One final calibration: the 6x speedup measured on the c6i.4xlarge in this chapter is the floor, not the ceiling. On hardware where DRAM is more constrained (small EC2 instance types with throttled memory bandwidth, ARM-based mobile-class servers), the ratio approaches 10x. On 4-socket servers where AoS records straddle NUMA nodes, the ratio crosses 15x once cross-socket coherence enters. The trend goes one way: as cores get faster relative to DRAM, the cost of wasted bandwidth grows. A loop that pays a 2x layout tax today will pay a 4x tax on the same code in five years' time, because DRAM is not getting faster, but cores are. Cache-friendly layout is a discipline that compounds: every refactor that pulls payload-only data into the hot loop is an investment that pays down for the lifetime of the code.
References
- Ulrich Drepper, "What Every Programmer Should Know About Memory" (2007) — §6.2 (data layout), still the single best treatment of cache-friendly layout 18 years on.
- Brendan Gregg, Systems Performance (2nd ed., 2020) — §6.4 (cache analysis), §6.6 (PMU counters for layout-driven misses).
- Intel® 64 and IA-32 Architectures Optimization Reference Manual — §3.6 (data layout for cache locality), §B.4 (relevant uncore PMU events).
- Daniel Lemire, "Data structures benchmarks: AoS vs SoA" — careful microbenchmarks showing where the layout effects appear and where they don't.
- Mark Raasveldt and Hannes Mühleisen, "Don't Hold My Data Hostage — A Case for Client Protocol Redesign" (VLDB 2017) — DuckDB's argument for column-major all the way through, with measurements.
- Apache Arrow columnar format spec — the production answer to "what does SoA look like as a serialisation format".
- /wiki/cache-lines-and-why-64-bytes-rules-everything — the line-level substrate that makes layout decisions matter.
- /wiki/false-sharing-the-silent-killer — the coherence-driven reason some structs need padding even when the hot loop is single-threaded-friendly.
The unifying message for any reader who works on hot-path Indian-scale services: cache-friendly layout is not exotic optimisation.

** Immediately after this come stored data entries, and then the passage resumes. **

-- pv_equiv track=rewrite | github.com/wenzhengd/lichen | src/lichen/block_structure_analyzer.py | _support_width
-- ===== SOURCE A (Python) =====
-- def _support_width(labels: tuple[str, ...]) -> int:
--     """Return the number of qubits touched by at least one label in a component."""
--
--     if not labels:
--         return 0
--     touched = 0
--     for qubit_letters in zip(*labels):
--         if any(letter != "I" for letter in qubit_letters):
--             touched += 1
--     return touched
-- ===== SOURCE B (Python) =====
-- def _support_width(labels: tuple[str, ...]) -> int:
--     """Return the number of qubits touched by at least one label in a component."""
--     if not labels:
--         return 0
--     L = min(len(label) for label in labels)
--     touched = set()
--     for label in labels:
--         for i, ch in enumerate(label[:L]):
--             if ch != "I":
--                 touched.add(i)
--     return len(touched)
-- ===== Notes on version B (the rewrite author's own statement) =====
-- stated objective: alternative
-- what changed: Instead of transposing with zip(*labels) and testing each column with any(), B scans the labels row-major, collecting into a set the indices (below the minimum label length) holding a non-'I' character, and returns the set's size.
import Mathlib
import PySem

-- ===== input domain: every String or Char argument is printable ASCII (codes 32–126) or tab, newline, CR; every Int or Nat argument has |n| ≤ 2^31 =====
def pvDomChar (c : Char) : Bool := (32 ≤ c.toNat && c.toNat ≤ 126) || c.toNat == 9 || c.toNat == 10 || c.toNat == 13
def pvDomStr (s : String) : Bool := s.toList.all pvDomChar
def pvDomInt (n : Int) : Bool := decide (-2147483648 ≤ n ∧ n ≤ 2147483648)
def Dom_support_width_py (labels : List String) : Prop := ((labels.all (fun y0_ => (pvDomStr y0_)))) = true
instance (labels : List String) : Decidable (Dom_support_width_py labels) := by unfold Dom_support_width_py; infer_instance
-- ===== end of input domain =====

-- B replaces A's zip(*labels)-and-any column scan by a row-major pass collecting the touched
-- indices into a set (objective: alternative decomposition, same cost).

-- ===== PORT A =====
-- zip(*labels) yields the columns j = 0 .. (min label length) - 1; the j-th column is the list
-- of j-th characters (j is in range for every label, so getD's default never fires).
def support_width_py (labels : List String) : Int :=
  match labels with
  | [] => 0
  | l :: ls =>
    let L : Nat := ls.foldl (fun m s => min m s.toList.length) l.toList.length
    (List.range L).foldl
      (fun touched j =>
        let qubit_letters := (l :: ls).map (fun s => s.toList.getD j 'I')
        if qubit_letters.any (fun letter => letter ≠ 'I') then touched + 1 else touched)
      0

-- ===== PORT B =====
def support_width_py_alt (labels : List String) : Int :=
  match labels with
  | [] => 0
  | l :: ls =>
    let L : Nat := ls.foldl (fun m s => min m s.toList.length) l.toList.length
    let touched : PySem.Set Int :=
      (l :: ls).foldl
        (fun acc label =>
          (PySem.List.enumerate (label.toList.take L)).foldl
            (fun acc p => if p.2 ≠ 'I' then PySem.Set.add acc p.1 else acc)
            acc)
        PySem.Set.empty
    (touched.length : Int)

-- ===== PRECONDITION & SPEC =====
def Spec_support_width_py (labels : List String) (out : Int) : Prop := out = support_width_py_alt labels
instance (labels : List String) (out : Int) : Decidable (Spec_support_width_py labels out) := by unfold Spec_support_width_py; infer_instance

-- ===== CLAIM (what is proved, stated in full; the proofs are below) =====
def Claim_equal_support_width_py : Prop := ∀ (labels : List String), Dom_support_width_py labels → Spec_support_width_py labels (support_width_py labels)

-- ===== LEMMAS AND PROOFS =====

theorem foldl_count (p : Nat → Bool) (js : List Nat) (t : Int) :
    js.foldl (fun touched j => if p j then touched + 1 else touched) t
      = t + (js.countP p : Int) := by
  induction js generalizing t with
  | nil => simp
  | cons j js ih =>
    simp only [List.foldl_cons, List.countP_cons, ih]
    by_cases h : p j
    · simp only [h, if_pos]; push_cast; ring
    · simp [h]

theorem nodup_inner (cs : List (Int × Char)) (acc : PySem.Set Int) (h : acc.Nodup) :
    (cs.foldl (fun acc p => if p.2 ≠ 'I' then PySem.Set.add acc p.1 else acc) acc).Nodup := by
  induction cs generalizing acc with
  | nil => exact h
  | cons c cs ih =>
    simp only [List.foldl_cons]
    split
    · exact ih _ (PySem.Set.nodup_add _ _ h)
    · exact ih _ h

theorem mem_inner (cs : List (Int × Char)) (acc : PySem.Set Int) (i : Int) :
    i ∈ cs.foldl (fun acc p => if p.2 ≠ 'I' then PySem.Set.add acc p.1 else acc) acc
      ↔ i ∈ acc ∨ ∃ p ∈ cs, p.2 ≠ 'I' ∧ i = p.1 := by
  induction cs generalizing acc with
  | nil => simp
  | cons c cs ih =>
    simp only [List.foldl_cons, List.mem_cons]
    by_cases h : c.2 ≠ 'I'
    · rw [if_pos (by exact h)]
      rw [ih]
      simp only [PySem.Set.mem_add]
      constructor
      · rintro ((hm | rfl) | ⟨p, hp, h1, h2⟩)
        · exact Or.inl hm
        · exact Or.inr ⟨c, Or.inl rfl, h, rfl⟩
        · exact Or.inr ⟨p, Or.inr hp, h1, h2⟩
      · rintro (hm | ⟨p, rfl | hp, h1, h2⟩)
        · exact Or.inl (Or.inl hm)
        · exact Or.inl (Or.inr h2)
        · exact Or.inr ⟨p, hp, h1, h2⟩
    · rw [if_neg (by exact h)]
      rw [ih]
      constructor
      · rintro (hm | ⟨p, hp, h1, h2⟩)
        · exact Or.inl hm
        · exact Or.inr ⟨p, Or.inr hp, h1, h2⟩
      · rintro (hm | ⟨p, rfl | hp, h1, h2⟩)
        · exact Or.inl hm
        · exact absurd h1 h
        · exact Or.inr ⟨p, hp, h1, h2⟩

theorem nodup_outer (labels : List String) (L : Nat) (acc : PySem.Set Int) (h : acc.Nodup) :
    (labels.foldl (fun acc label =>
        (PySem.List.enumerate (label.toList.take L)).foldl
          (fun acc p => if p.2 ≠ 'I' then PySem.Set.add acc p.1 else acc) acc) acc).Nodup := by
  induction labels generalizing acc with
  | nil => exact h
  | cons l ls ih => exact ih _ (nodup_inner _ _ h)

theorem mem_outer (labels : List String) (L : Nat) (acc : PySem.Set Int) (i : Int) :
    i ∈ labels.foldl (fun acc label =>
        (PySem.List.enumerate (label.toList.take L)).foldl
          (fun acc p => if p.2 ≠ 'I' then PySem.Set.add acc p.1 else acc) acc) acc
      ↔ i ∈ acc ∨ ∃ s ∈ labels, ∃ p ∈ PySem.List.enumerate (s.toList.take L), p.2 ≠ 'I' ∧ i = p.1 := by
  induction labels generalizing acc with
  | nil => simp
  | cons l ls ih =>
    simp only [List.foldl_cons, List.mem_cons]
    rw [ih, mem_inner]
    constructor
    · rintro ((hm | ⟨p, hp, h1, h2⟩) | ⟨s, hs, hrest⟩)
      · exact Or.inl hm
      · exact Or.inr ⟨l, Or.inl rfl, p, hp, h1, h2⟩
      · exact Or.inr ⟨s, Or.inr hs, hrest⟩
    · rintro (hm | ⟨s, rfl | hs, hrest⟩)
      · exact Or.inl (Or.inl hm)
      · exact Or.inl (Or.inr hrest)
      · exact Or.inr ⟨s, hs, hrest⟩

theorem foldl_min_le_init (ls : List String) (a : Nat) :
    ls.foldl (fun m s => min m s.toList.length) a ≤ a := by
  induction ls generalizing a with
  | nil => simp
  | cons l ls ih =>
    simp only [List.foldl_cons]
    exact le_trans (ih _) (min_le_left _ _)

theorem min_foldl_le (ls : List String) (a : Nat) (s : String) (hs : s ∈ ls) :
    ls.foldl (fun m s => min m s.toList.length) a ≤ s.toList.length := by
  induction ls generalizing a with
  | nil => cases hs
  | cons l ls ih =>
    simp only [List.foldl_cons]
    rcases List.mem_cons.mp hs with rfl | hs
    · exact le_trans (foldl_min_le_init ls _) (min_le_right _ _)
    · exact ih _ hs

theorem key_count (l : String) (ls : List String) (L : Nat)
    (hLle : ∀ s ∈ l :: ls, L ≤ s.toList.length) :
    ((List.range L).countP
        (fun j => ((l :: ls).map (fun s => s.toList.getD j 'I')).any (fun letter => letter ≠ 'I')))
      = ((l :: ls).foldl
          (fun acc label =>
            (PySem.List.enumerate (label.toList.take L)).foldl
              (fun acc p => if p.2 ≠ 'I' then PySem.Set.add acc p.1 else acc) acc)
          PySem.Set.empty).length := by
  set P : Nat → Bool :=
    fun j => ((l :: ls).map (fun s => s.toList.getD j 'I')).any (fun letter => letter ≠ 'I') with hP
  set touched := ((l :: ls).foldl
      (fun acc label =>
        (PySem.List.enumerate (label.toList.take L)).foldl
          (fun acc p => if p.2 ≠ 'I' then PySem.Set.add acc p.1 else acc) acc)
      PySem.Set.empty) with htouched
  have hnodup : touched.Nodup := nodup_outer _ _ _ List.nodup_nil
  have hmem : ∀ i : Int, i ∈ touched ↔ ∃ k : Nat, k < L ∧ P k = true ∧ i = (k : Int) := by
    intro i
    rw [htouched, mem_outer]
    constructor
    · rintro (hm | ⟨s, hs, p, hp, hI, hi⟩)
      · exact absurd hm (List.not_mem_nil)
      · obtain ⟨k, hk, rfl⟩ := (PySem.List.mem_enumerate_iff _ _ _).mp hp
        have hlen : L ≤ s.toList.length := hLle s hs
        have hkL : k < L := by
          rw [List.length_take] at hk; omega
        have hklen : k < s.toList.length := lt_of_lt_of_le hkL hlen
        refine ⟨k, hkL, ?_, by simpa using hi⟩
        rw [hP]
        simp only [List.any_eq_true, List.mem_map, decide_eq_true_eq]
        refine ⟨s.toList.getD k 'I', ⟨s, hs, rfl⟩, ?_⟩
        rw [List.getD_eq_getElem _ _ hklen]
        simpa [List.getElem_take] using hI
    · rintro ⟨k, hkL, hPk, rfl⟩
      right
      rw [hP] at hPk
      simp only [List.any_eq_true, List.mem_map, decide_eq_true_eq] at hPk
      obtain ⟨c, ⟨s, hs, rfl⟩, hc⟩ := hPk
      have hklen : k < s.toList.length := lt_of_lt_of_le hkL (hLle s hs)
      have hktake : k < (s.toList.take L).length := by
        rw [List.length_take]; omega
      refine ⟨s, hs, ((0 : Int) + (k : Int), (s.toList.take L)[k]'hktake), ?_, ?_, by simp⟩
      · exact (PySem.List.mem_enumerate_iff _ _ _).mpr ⟨k, hktake, rfl⟩
      · show (s.toList.take L)[k]'hktake ≠ 'I'
        rw [List.getElem_take]
        rw [List.getD_eq_getElem _ _ hklen] at hc
        exact hc
  have hinj : Function.Injective (fun k : Nat => (k : Int)) := fun a b h => by simpa using h
  have hTnodup : (((List.range L).filter P).map (fun k : Nat => (k : Int))).Nodup :=
    (List.nodup_range.filter _).map hinj
  have hTmem : ∀ i : Int,
      i ∈ ((List.range L).filter P).map (fun k : Nat => (k : Int))
        ↔ ∃ k : Nat, k < L ∧ P k = true ∧ i = (k : Int) := by
    intro i
    simp only [List.mem_map, List.mem_filter, List.mem_range]
    constructor
    · rintro ⟨k, ⟨hk, hp⟩, rfl⟩; exact ⟨k, hk, hp, rfl⟩
    · rintro ⟨k, hk, hp, rfl⟩; exact ⟨k, ⟨hk, hp⟩, rfl⟩
  have hperm : touched.Perm (((List.range L).filter P).map (fun k : Nat => (k : Int))) :=
    (List.perm_ext_iff_of_nodup hnodup hTnodup).mpr (fun i => (hmem i).trans (hTmem i).symm)
  calc (List.range L).countP P
      = ((List.range L).filter P).length := List.countP_eq_length_filter
    _ = (((List.range L).filter P).map (fun k : Nat => (k : Int))).length := by simp
    _ = touched.length := hperm.length_eq.symm

theorem support_width_py_spec : Claim_equal_support_width_py := by
  intro labels _
  unfold Spec_support_width_py
  cases labels with
  | nil => rfl
  | cons l ls =>
    have hLle : ∀ s ∈ l :: ls,
        ls.foldl (fun m s => min m s.toList.length) l.toList.length ≤ s.toList.length := by
      intro s hs
      rcases List.mem_cons.mp hs with rfl | hs
      · exact foldl_min_le_init ls _
      · exact min_foldl_le ls _ s hs
    simp only [support_width_py, support_width_py_alt]
    rw [foldl_count]
    rw [key_count l ls _ hLle]
    simp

It is the lowest-effort, highest-ROI lever in performance engineering after fixing algorithmic mistakes. A senior engineer at Razorpay or Hotstar will tell you the same thing — most of the wins they ship in any given quarter come from layout work, because the surrounding codebase rarely had layout in mind when it was written. The opportunity is sitting in plain sight in nearly every backend service over a thousand lines.